Substances chimiques

Un futur exempt de cocktails toxiques

Page - 7 juillet, 2010
Greenpeace revendique depuis longtemps l'interdiction de substances chimiques dangereuses - et a pu ainsi déjà fêter quelques victoires. Mais, de manière toujours renouvelée, l'industrie cherche à se défiler de ses responsabilités.

(Konin-Pologne) ©Greenpeace/Cobbing

Le but est un «Non-Toxic Future» (un avenir sans substances toxiques), un monde qui ne soit pas menacé par des substances chimiques toxiques. Sur le chemin qui mène à ce but, Greenpeace revendique sans cesse de nouvelles lois et collabore à leurs propositions. C'est ainsi que Greenpeace a collaboré à la rédaction de la Convention de Stockholm (2001), qui interdit sans équivoque douze polluants organiques particulièrement dangereux et très difficilement dégradables.

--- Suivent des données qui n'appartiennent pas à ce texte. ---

-- pv_equiv track=rewrite | github.com/gogrean/elect2016 | code/utils.py | is_copy_paste
-- ===== SOURCE A (Python) =====
-- def is_copy_paste(text):
--     if '"@' in text:
--         return True
--
--     in_quotes = False
--     seen_quotes = 0
--     saw_at = False
--     for c in text:
--         if c == '"':
--             in_quotes = not in_quotes
--             if saw_at:
--                 seen_quotes += 1
--         if c == '@' and not in_quotes:
--             saw_at = True
--
--     return saw_at and seen_quotes % 2 == 1
-- ===== SOURCE B (Python) =====
-- def is_copy_paste(text):
--     if '"@' in text:
--         return True
--
--     # pass 1: locate the first '@' that is outside quotes, break immediately
--     in_quotes = False
--     at_pos = None
--     for i, c in enumerate(text):
--         if c == '"':
--             in_quotes = not in_quotes
--         elif c == '@' and not in_quotes:
--             at_pos = i
--             break
--     if at_pos is None:
--         return False
--
--     # pass 2: parity of the quotes strictly after that '@'
--     return sum(1 for c in text[at_pos + 1:] if c == '"') % 2 == 1
-- ===== Notes on version B (the rewrite author's own statement) =====
-- stated objective: alternative
-- what changed: A's single interleaved scan carrying (in_quotes, seen_quotes, saw_at) is split into a locate pass that breaks at the first unquoted '@' and a separate parity tally of the quotes after that position.
import Mathlib
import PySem

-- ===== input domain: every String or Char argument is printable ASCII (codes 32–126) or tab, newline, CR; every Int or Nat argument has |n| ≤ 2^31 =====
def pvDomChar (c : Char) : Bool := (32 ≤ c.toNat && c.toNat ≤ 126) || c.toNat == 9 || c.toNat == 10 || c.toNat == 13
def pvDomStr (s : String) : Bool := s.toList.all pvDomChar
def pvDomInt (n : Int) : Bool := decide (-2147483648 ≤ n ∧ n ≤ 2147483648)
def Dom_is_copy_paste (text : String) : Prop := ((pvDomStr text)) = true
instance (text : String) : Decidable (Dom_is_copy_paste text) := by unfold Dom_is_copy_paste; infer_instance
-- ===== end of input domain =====

-- B splits A's single interleaved (in_quotes, seen_quotes, saw_at) scan into a locate pass
-- (first unquoted '@', breaking early) plus a separate quote-parity tally of the suffix; alternative decomposition, same cost.

-- ===== PORT A =====
-- one step of A's for-loop over the state (in_quotes, seen_quotes, saw_at)
def pvStepA (s : Bool × Nat × Bool) (c : Char) : Bool × Nat × Bool :=
  let inq := if c = '"' then !s.1 else s.1
  let seen := if c = '"' ∧ s.2.2 = true then s.2.1 + 1 else s.2.1
  let saw := if c = '@' ∧ inq = false then true else s.2.2
  (inq, seen, saw)

def is_copy_paste (text : String) : Bool :=
  if PySem.Str.isIn "\"@" text = true then true
  else
    let st := text.toList.foldl pvStepA (false, 0, false)
    st.2.2 && decide (st.2.1 % 2 = 1)

-- ===== PORT B =====
-- pass 1 of Source B: index of the first '@' seen while not in quotes (the loop breaks there)
def pvLocate (l : List Char) (i : Nat) (q : Bool) : Option Nat :=
  match l with
  | [] => none
  | c :: rest =>
    if c = '"' then pvLocate rest (i + 1) (!q)
    else if c = '@' ∧ q = false then some i
    else pvLocate rest (i + 1) q

def is_copy_paste_alt (text : String) : Bool :=
  if PySem.Str.isIn "\"@" text = true then true
  else
    match pvLocate text.toList 0 false with
    | none => false
    | some k =>
      decide (((PySem.List.slice text.toList (some ((k : Int) + 1)) none).countP
        (fun c => c == '"')) % 2 = 1)

-- ===== PRECONDITION & SPEC =====
def Spec_is_copy_paste (text : String) (out : Bool) : Prop := out = is_copy_paste_alt text
instance (text : String) (out : Bool) : Decidable (Spec_is_copy_paste text out) := by unfold Spec_is_copy_paste; infer_instance

-- ===== CLAIM (what is proved, stated in full; the proofs are below) =====
def Claim_equal_is_copy_paste : Prop := ∀ (text : String), Dom_is_copy_paste text → Spec_is_copy_paste text (is_copy_paste text)

-- ===== LEMMAS AND PROOFS =====

-- once saw_at is true, A's loop keeps it true and counts every quote of the rest
theorem pvFoldA_saw (l : List Char) : ∀ (q : Bool) (s : Nat),
    (l.foldl pvStepA (q, s, true)).2.1 = s + l.countP (fun c => c == '"') ∧
    (l.foldl pvStepA (q, s, true)).2.2 = true := by
  induction l with
  | nil => intro q s; simp
  | cons c rest ih =>
    intro q s
    by_cases hc : c = '"'
    · simpa [List.foldl_cons, pvStepA, hc, List.countP_cons, Nat.add_comm, Nat.add_assoc,
        Nat.add_left_comm] using ih (!q) (s + 1)
    · simpa [List.foldl_cons, pvStepA, hc, List.countP_cons] using ih _ s

-- before saw_at: A's loop result is determined by where (if anywhere) the first unquoted '@' is
theorem pvFoldA_locate (l : List Char) : ∀ (q : Bool) (i : Nat),
    (pvLocate l i q = none → (l.foldl pvStepA (q, 0, false)).2.2 = false) ∧
    (∀ k, pvLocate l i q = some k → i ≤ k ∧
      (l.foldl pvStepA (q, 0, false)).2.2 = true ∧
      (l.foldl pvStepA (q, 0, false)).2.1 = (l.drop (k + 1 - i)).countP (fun c => c == '"')) := by
  induction l with
  | nil => intro q i; constructor
           · intro _; simp
           · intro k hk; simp [pvLocate] at hk
  | cons c rest ih =>
    intro q i
    by_cases hc : c = '"'
    · constructor
      · intro hn
        simp only [pvLocate, if_pos hc] at hn
        simpa [List.foldl_cons, pvStepA, hc] using (ih (!q) (i + 1)).1 hn
      · intro k hk
        simp only [pvLocate, if_pos hc] at hk
        obtain ⟨hik, hsaw, hseen⟩ := (ih (!q) (i + 1)).2 k hk
        refine ⟨by omega, ?_, ?_⟩
        · simpa [List.foldl_cons, pvStepA, hc] using hsaw
        · have hdrop : (c :: rest).drop (k + 1 - i) = rest.drop (k - i) := by
            have : k + 1 - i = (k - i) + 1 := by omega
            simp [this]
          rw [hdrop]
          have : k + 1 - (i + 1) = k - i := by omega
          rw [this] at hseen
          simpa [List.foldl_cons, pvStepA, hc] using hseen
    · by_cases hat : c = '@' ∧ q = false
      · constructor
        · intro hn; simp [pvLocate, hat] at hn
        · intro k hk
          simp only [pvLocate, if_neg hc, if_pos hat] at hk
          obtain rfl : i = k := by exact Option.some.inj hk
          refine ⟨le_refl _, ?_, ?_⟩
          · simpa [List.foldl_cons, pvStepA, hc, hat.1, hat.2] using (pvFoldA_saw rest q 0).2
          · have hdrop : (c :: rest).drop (i + 1 - i) = rest := by
              have : i + 1 - i = 1 := by omega
              simp [this]
            rw [hdrop]
            simpa [List.foldl_cons, pvStepA, hc, hat.1, hat.2] using (pvFoldA_saw rest q 0).1
      · constructor
        · intro hn
          simp only [pvLocate, if_neg hc, if_neg hat] at hn
          simpa [List.foldl_cons, pvStepA, hc, hat] using (ih q (i + 1)).1 hn
        · intro k hk
          simp only [pvLocate, if_neg hc, if_neg hat] at hk
          obtain ⟨hik, hsaw, hseen⟩ := (ih q (i + 1)).2 k hk
          refine ⟨by omega, ?_, ?_⟩
          · simpa [List.foldl_cons, pvStepA, hc, hat] using hsaw
          · have hdrop : (c :: rest).drop (k + 1 - i) = rest.drop (k - i) := by
              have : k + 1 - i = (k - i) + 1 := by omega
              simp [this]
            rw [hdrop]
            have : k + 1 - (i + 1) = k - i := by omega
            rw [this] at hseen
            simpa [List.foldl_cons, pvStepA, hc, hat] using hseen

-- ===== VERDICT (by name: the statement is the Claim_ definition above) =====
theorem is_copy_paste_spec : Claim_equal_is_copy_paste := by
  intro text _
  unfold Spec_is_copy_paste is_copy_paste is_copy_paste_alt
  by_cases h : PySem.Str.isIn "\"@" text = true
  · rw [if_pos h, if_pos h]
  · simp only [if_neg h]
    cases hloc : pvLocate text.toList 0 false with
    | none =>
      have hsaw := (pvFoldA_locate text.toList false 0).1 hloc
      simp [hsaw]
    | some k =>
      obtain ⟨_, hsaw, hseen⟩ := (pvFoldA_locate text.toList false 0).2 k hloc
      have hslice : PySem.List.slice text.toList (some ((k : Int) + 1)) none
          = text.toList.drop (k + 1) := by
        have : ((k : Int) + 1) = ((k + 1 : Nat) : Int) := by push_cast; ring
        rw [this, PySem.List.slice_from_natCast]
      simp [hsaw, hseen, hslice]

D'un oeil critique, Greenpeace a également accompagné la mise sur pied de REACH (Registration, Evaluation, Authorisation of Chemicals: enRegistrement, Evaluation et Autorisation des substances CHimiques) de l'Union Européenne. Cette nouvelle règlementation a pour but de lutter contre les substances chimiques dont on ne connait pas les effets. Bien que le lobby de l'industrie ait réussi à diluer le projet initial, 30'000 substances doivent désormais faire l'objet d'une immatriculation.

La Commission UE et le Parlement doivent assurer que cette loi soit effectivement respectée. Tôt ou tard, la Suisse devra s'aligner sur la législation de l'UE. Du moins, Greenpeace y veillera.